Spaniard criticizes riders' positioning in sprint finales
Oscar Freire (Rabobank) was one of the sprinters who could not take advantage of stage one's final bunch sprint in Brussels on Sunday, as he crashed with just two kilometres to go.
The crash in the tight right-hand bend, the last before the finishing straight, also brought down Mark Cavendish from HTC-Columbia, Jeremy Hunt (Cervélo TestTeam) and another rider from Lampre-Farnese Vini. It appeared to be Cavendish who was first to misjudge the corner, losing his teammate Mark Renshaw's wheel to the left and triggering the crash.
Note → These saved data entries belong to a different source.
-- pv_equiv track=rewrite | github.com/rlorigro/nanopore_assembly | test_poapy.py | get_alignment_by_label
-- ===== SOURCE A (Python) =====
-- def get_alignment_by_label(alignments, label):
--     """
--     iterate through poapy alignment tuples to find an alignment with the specified label
--     :param alignments:
--     :return:
--     """
--     query_alignment = None
--
--     for alignment in alignments:
--         if alignment[0] == label:
--             query_alignment = alignment
--
--     if query_alignment is None:
--         exit("ERROR: query label not found in alignments")
--
--     return query_alignment
-- ===== SOURCE B (Python) =====
-- def get_alignment_by_label(alignments, label):
--     """
--     iterate through poapy alignment tuples to find an alignment with the specified label
--     :param alignments:
--     :return:
--     """
--     items = list(alignments)
--     for alignment in reversed(items):
--         if alignment[0] == label:
--             return alignment
--     exit("ERROR: query label not found in alignments")
-- ===== Notes on version B (the rewrite author's own statement) =====
-- stated objective: alternative
-- what changed: Replaces A's full forward scan that keeps overwriting a running last-match variable with a backward scan over the reversed list that returns at the first (i.e. last) match, so no accumulator is maintained and the scan stops early.
import Mathlib
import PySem

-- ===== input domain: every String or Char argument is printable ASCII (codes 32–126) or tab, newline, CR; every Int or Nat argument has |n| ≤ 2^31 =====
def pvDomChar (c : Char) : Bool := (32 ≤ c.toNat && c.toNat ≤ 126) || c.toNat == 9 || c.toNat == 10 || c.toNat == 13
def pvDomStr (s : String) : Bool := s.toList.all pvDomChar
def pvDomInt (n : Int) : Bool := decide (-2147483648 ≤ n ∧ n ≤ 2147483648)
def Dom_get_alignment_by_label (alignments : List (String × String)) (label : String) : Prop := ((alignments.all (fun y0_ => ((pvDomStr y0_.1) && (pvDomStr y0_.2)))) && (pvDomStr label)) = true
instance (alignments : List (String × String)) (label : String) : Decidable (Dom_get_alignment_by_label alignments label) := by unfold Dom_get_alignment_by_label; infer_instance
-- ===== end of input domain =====

-- B replaces A's forward scan with a running last-match accumulator by a backward scan
-- returning at the first match (objective: alternative decomposition; same O(n) cost).

-- ===== PORT A =====
-- forward scan, query_alignment overwritten on every match; the `none` branch is
-- Python's exit(...) (SystemExit), excluded by Pre_, so the port returns a dummy there.
def get_alignment_by_label (alignments : List (String × String)) (label : String) : String × String :=
  let q := alignments.foldl (fun acc a => if a.1 == label then some a else acc)
             (none : Option (String × String))
  match q with
  | some a => a
  | none => ("", "")  -- exit("ERROR: query label not found in alignments"): unreachable under Pre_

-- ===== PORT B =====
-- backward scan over the reversed list, early return at the first match.
def pvBackScan (l : List (String × String)) (label : String) : String × String :=
  match l with
  | [] => ("", "")  -- exit("ERROR: query label not found in alignments"): unreachable under Pre_
  | a :: rest => if a.1 == label then a else pvBackScan rest label

def get_alignment_by_label_alt (alignments : List (String × String)) (label : String) : String × String :=
  pvBackScan alignments.reverse label

-- ===== PRECONDITION & SPEC =====
-- Pre_ excludes exactly the inputs with no tuple labelled `label`, on which Python A
-- calls exit(...) (SystemExit) and returns no value.
def Pre_get_alignment_by_label (alignments : List (String × String)) (label : String) : Prop :=
  ∃ p ∈ alignments, p.1 = label
instance (alignments : List (String × String)) (label : String) : Decidable (Pre_get_alignment_by_label alignments label) := by unfold Pre_get_alignment_by_label; infer_instance

def pvWitness_get_alignment_by_label : (List (String × String)) × String := ([("a", "GAT"), ("b", "TAC")], "b")

def Spec_get_alignment_by_label (alignments : List (String × String)) (label : String) (out : String × String) : Prop := out = get_alignment_by_label_alt alignments label
instance (alignments : List (String × String)) (label : String) (out : String × String) : Decidable (Spec_get_alignment_by_label alignments label out) := by unfold Spec_get_alignment_by_label; infer_instance

-- ===== CLAIM (what is proved, stated in full; the proofs are below) =====
def Claim_equal_get_alignment_by_label : Prop := ∀ (alignments : List (String × String)) (label : String), Dom_get_alignment_by_label alignments label → Pre_get_alignment_by_label alignments label → Spec_get_alignment_by_label alignments label (get_alignment_by_label alignments label)

-- ===== LEMMAS AND PROOFS =====

-- A's foldl over l starting from acc is the last match in l, else acc.
theorem foldl_lastMatch (label : String) (l : List (String × String))
    (acc : Option (String × String)) :
    l.foldl (fun acc a => if a.1 == label then some a else acc) acc
      = match l.reverse.find? (fun a => a.1 == label) with
        | some a => some a
        | none => acc := by
  induction l generalizing acc with
  | nil => simp
  | cons x xs ih =>
    simp only [List.foldl_cons, ih, List.reverse_cons, List.find?_append]
    cases h : xs.reverse.find? (fun a => a.1 == label) with
    | some a => simp
    | none =>
      by_cases hx : x.1 == label <;> simp [List.find?, hx]

-- B's backward scan is the first match in l, else the dummy.
theorem pvBackScan_find (label : String) (l : List (String × String)) :
    pvBackScan l label
      = match l.find? (fun a => a.1 == label) with
        | some a => a
        | none => ("", "") := by
  induction l with
  | nil => simp [pvBackScan]
  | cons x xs ih =>
    by_cases h : x.1 == label <;> simp [pvBackScan, List.find?, h, ih]

-- ===== VERDICT (by name: the statement is the Claim_ definition above) =====
theorem get_alignment_by_label_spec : Claim_equal_get_alignment_by_label := by
  intro alignments label _ hpre
  unfold Spec_get_alignment_by_label get_alignment_by_label get_alignment_by_label_alt
  rw [foldl_lastMatch, pvBackScan_find]
  cases h : alignments.reverse.find? (fun a => a.1 == label) with
  | some a => simp
  | none =>
    exfalso
    obtain ⟨p, hp, hl⟩ := hpre
    have := List.find?_eq_none.mp h p (by simpa using hp)
    simp [hl] at this
-- ===== PRECONDITION & SPEC =====
-- Pre_ admits exactly the inputs on which A returns: after removing whitespace every character is a
-- dash or a digit, at least one digit occurs, and no two dashes are adjacent (A raises ValueError otherwise).
def Pre_get_country_code_and_base (number : String) : Prop :=
  (number.toList.filter (fun c => !PySem.Chars.isspace c)).all
      (fun c => c == '-' || PySem.Chars.isdigit c) = true ∧
  (number.toList.filter (fun c => !PySem.Chars.isspace c)).any PySem.Chars.isdigit = true ∧
  ¬ ['-', '-'] <:+: number.toList.filter (fun c => !PySem.Chars.isspace c)
instance (number : String) : Decidable (Pre_get_country_code_and_base number) := by
  unfold Pre_get_country_code_and_base; infer_instance
def pvWitness_get_country_code_and_base : String := "1-2"

def Spec_get_country_code_and_base (number : String) (out : String × String) : Prop := out = get_country_code_and_base_alt number
instance (number : String) (out : String × String) : Decidable (Spec_get_country_code_and_base number out) := by unfold Spec_get_country_code_and_base; infer_instance

-- ===== CLAIM (what is proved, stated in full; the proofs are below) =====
def Claim_equal_get_country_code_and_base : Prop := ∀ (number : String), Dom_get_country_code_and_base number → Pre_get_country_code_and_base number → Spec_get_country_code_and_base number (get_country_code_and_base number)

-- ===== LEMMAS AND PROOFS =====

-- "".join with empty separator is concatenation
theorem pv_intercalate_nil (xs : List (List Char)) :
    ([] : List Char).intercalate xs = xs.flatten := by
  induction xs with
  | nil => simp [List.intercalate]
  | cons h t ih => cases t <;> simp_all [List.intercalate, List.intersperse]

-- "".join(s.split()) is s with the whitespace removed
theorem pv_join_split₀_go (l : List Char) : ∀ (cur : List Char) (acc : List (List Char)),
    (PySem.Chars.split₀.go l cur acc).flatten
      = acc.reverse.flatten ++ cur.reverse ++ l.filter (fun c => !PySem.Chars.isspace c) := by
  induction l with
  | nil =>
    intro cur acc
    simp [PySem.Chars.split₀.go]
    by_cases h : cur = [] <;> simp [h]
  | cons c rest ih =>
    intro cur acc
    rw [PySem.Chars.split₀.go]
    by_cases hs : PySem.Chars.isspace c
    · by_cases hc : cur = [] <;> simp [hs, hc, ih]
    · simp [hs, ih]

theorem pv_join_split₀ (l : List Char) :
    PySem.Chars.join [] (PySem.Chars.split₀ l) = l.filter (fun c => !PySem.Chars.isspace c) := by
  rw [show PySem.Chars.join [] (PySem.Chars.split₀ l) = (PySem.Chars.split₀ l).flatten from
        pv_intercalate_nil _, PySem.Chars.split₀, pv_join_split₀_go]
  simp

def pvSplit : List Char → List (List Char)
  | [] => [[]]
  | c :: t => if c = '-' then [] :: pvSplit t else (pvSplit t).modifyHead (c :: ·)

theorem pvSplit_ne_nil (l : List Char) : pvSplit l ≠ [] := by
  cases l with
  | nil => simp [pvSplit]
  | cons c t =>
    simp only [pvSplit]
    split
    · simp
    · exact fun h => (pvSplit_ne_nil t) (by simpa using List.modifyHead_eq_nil_iff.mp h)

theorem pv_splitOn_go (l : List Char) : ∀ (cur : List Char) (acc : List (List Char)) (fuel : Nat),
    l.length ≤ fuel →
    PySem.Chars.splitOn.go ['-'] fuel l cur acc
      = acc.reverse ++ (pvSplit l).modifyHead (cur.reverse ++ ·) := by
  induction l with
  | nil =>
    intro cur acc fuel _
    cases fuel <;> simp [PySem.Chars.splitOn.go, pvSplit]
  | cons c rest ih =>
    intro cur acc fuel hf
    cases fuel with
    | zero => simp at hf
    | succ f =>
      rw [PySem.Chars.splitOn.go]
      by_cases hc : c = '-'
      · subst hc
        rw [if_pos (by simp [List.isPrefixOf] : ['-'].isPrefixOf ('-'::rest) = true)]
        rw [show List.drop (['-'].length) ('-'::rest) = rest from rfl]
        rw [ih [] (cur.reverse :: acc) f (by simpa using hf)]
        simp [pvSplit]
        cases pvSplit rest <;> simp
      · rw [if_neg (by simp [List.isPrefixOf, Ne.symm hc] : ¬ ['-'].isPrefixOf (c::rest) = true)]
        rw [ih (c :: cur) acc f (by simpa using Nat.le_of_succ_le_succ hf)]
        simp [pvSplit, hc, List.modifyHead_modifyHead, Function.comp_def]
-- pv_equiv track=rewrite | github.com/imn00133/algorithm | BaekJoonCodePlus/600Graph/Challenge/baekjoon_16940.py | validation_check
-- ===== SOURCE A (Python) =====
-- import collections
--
-- def validation_check(tree, ans):
--     # bfs
--     queue = collections.deque()
--     check = [False for _ in range(len(tree))]
--     # ans = 답을 어디까지 확인했는지 기록하는 값이다.
--     ans_index = 0
--     node = ans[ans_index]
--     # 시작이 1이 아니면 무조건 틀렸다.
--     if node != 1:
--         return 0
--     queue.append(node)
--     check[node] = True
--     ans_index += 1
--     # ans를 다 돌면 종료한다.
--     while ans_index != len(ans):
--         node = queue.popleft()
--         candidate = []
--         # queue에서 pop한 node의 연결리스트에서 후보가 될 수 있는 값을 뽑는다.
--         for number in tree[node]:
--             if not check[number]:
--                 candidate.append(number)
--         # 순회하는 답은 candidate와 같은 길이여야 한다. 이 내에 없는 값이 있을 경우 틀린 것으로 처리한다.
--         for index in range(ans_index, ans_index + len(candidate)):
--             ans_num = ans[index]
--             if ans_num in candidate:
--                 check[ans_num] = True
--                 queue.append(ans_num)
--             else:
--                 return 0
--         ans_index += len(candidate)
--     return 1
-- ===== SOURCE B (Python) =====
-- def validation_check(tree, ans):
--     # Canonical-order reconstruction: index each value by its position in ans,
--     # run the one BFS from node 1 whose queues are sorted by that position, and
--     # accept iff the generated order reproduces ans exactly.
--     if ans[0] != 1:
--         return 0
--     pos = {v: i for i, v in enumerate(ans)}
--     seen = [False] * len(tree)
--     seen[1] = True
--     gen = [1]
--     i = 0
--     while i < len(gen):
--         node = gen[i]
--         i += 1
--         nxt = sorted((v for v in tree[node] if not seen[v]),
--                      key=lambda v: pos.get(v, len(ans)))
--         for v in nxt:
--             seen[v] = True
--         gen.extend(nxt)
--     return 1 if gen == ans else 0
-- ===== Notes on version B (the rewrite author's own statement) =====
-- stated objective: alternative
-- what changed: B replaces A's per-level 'next ans block must match the candidate set' simulation by canonical-order reconstruction: it builds a position index pos[v]=i over ans once, runs the single BFS from node 1 whose unvisited neighbours are enqueued sorted by pos, and returns 1 iff the generated order equals ans.
-- outside the precondition, e.g. on validation_check([[], [2, 3], [1], [1]], [1, 2, 2]): A returns 1, B returns 0; on validation_check([[], [2], [1]], [1]): A returns 1, B returns 0
import Mathlib
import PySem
Freire, who like Cavendish did not sustain any injuries from the fall, said that he couldn't remember who caused the fall. "The last kilometres were very fast," he said at the finish. "It was a difficult curve, I didn't think it was that tight towards the end. One rider went into it a bit faster than the others, and this triggered the crash. But I don't remember who it was."
The fall effectively ended both sprinters' chances of a victory in what was a very hectic finale into Brussels, but not a particularly dangerous finish. Asked what were the factors that caused riders to lose control of their bikes, Freire said, "The first day is always very nervous, and the directors make them even more nervous through the earpiece radio. Then, some people don't know where they belong. A lot of these crashes happen because of that."
The Spaniard added that the riders not leading out a sprint, and even those going for general classification, should distance themselves from the top of the field in order to make it less crowded.
"Maybe some of the leaders, once they've inside the two last kilometres, should maybe fall back a bit more than they do," he said. "It's still better to lose one or two seconds than all the Tour."
Fortunately, nobody got hurt in their crash today. The three-time world champion as well as the Manxman will thus again be able to try for a fast finish victory soon, and Freire said that his legs were responding well today.
"This was only the first day to try for a bunch sprint. There will be others. I felt good. I couldn't engage in the final sprint, but I had good feelings throughout the day."